---------- Available records ----------
-- pv_equiv track=rewrite | github.com/donkrazy/algoorithm | 7.6-FANMEETING.py | solve
-- ===== SOURCE A (Python) =====
-- def solve(a, b):
--     # 1) multiply with 'b' reversed, without rounding up
--     c = [0] * (len(a) + len(b) - 1)
--     b.reverse()
--     for i in range(len(a)):
--         for j in range(len(b)):
--             # c[i + j] += a[i] * b[j]
--             c[i + j] |= a[i] & b[j]  # boolean version
--
--     # 2) count 0 in c except for a partial hug
--     count = 0
--     for k in c[len(a) - 1:len(c) - len(a) + 1]:
--         if k == 0:
--             count += 1
--     return count
-- ===== SOURCE B (Python) =====
-- def solve(a, b):
--     # counts collision-free full-overlap alignments directly; does not mutate b (A reverses b in place)
--     n = len(a)
--     count = 0
--     for p in range(len(b) - n + 1):
--         if all(x & y == 0 for x, y in zip(a, b[p:p+n])):
--             count += 1
--     return count
-- ===== Notes on version B (the rewrite author's own statement) =====
-- stated objective: alternative
-- what changed: B counts collision-free full-overlap alignment offsets directly with an early-exit window test over b's slices, instead of materialising the whole boolean convolution array (with b reversed in place) and counting zeros in its middle slice; B also does not mutate b. The early exit at the first colliding index (measured) makes B far faster on typical data, though the worst case stays O(n*m).
-- intended difference: When a is empty, A's slice start len(a)-1 = -1 wraps around Python-style so A returns the accidental value 1 (if len(b) >= 2) or 0, while B returns len(b)+1, the vacuously correct count of collision-free alignments. — e.g. on solve([], [5, 7]): A returns 1, B returns 3
import Mathlib
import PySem

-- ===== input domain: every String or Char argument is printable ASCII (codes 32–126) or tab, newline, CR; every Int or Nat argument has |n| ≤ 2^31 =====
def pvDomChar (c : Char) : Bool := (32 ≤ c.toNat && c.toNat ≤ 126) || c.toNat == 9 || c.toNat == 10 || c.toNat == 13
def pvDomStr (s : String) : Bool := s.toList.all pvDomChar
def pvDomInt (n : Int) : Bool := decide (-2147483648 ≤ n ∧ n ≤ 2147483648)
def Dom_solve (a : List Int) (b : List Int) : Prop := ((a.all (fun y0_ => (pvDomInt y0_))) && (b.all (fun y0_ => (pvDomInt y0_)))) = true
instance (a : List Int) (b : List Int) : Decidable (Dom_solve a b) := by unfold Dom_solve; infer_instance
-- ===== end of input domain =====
----------
Exercise prompt:
Every line of the listing above that contains "alignments" is to be copied.

Your solution:
--     # counts collision-free full-overlap alignments directly; does not mutate b (A reverses b in place)
-- intended difference: When a is empty, A's slice start len(a)-1 = -1 wraps around Python-style so A returns the accidental value 1 (if len(b) >= 2) or 0, while B returns len(b)+1, the vacuously correct count of collision-free alignments. — e.g. on solve([], [5, 7]): A returns 1, B returns 3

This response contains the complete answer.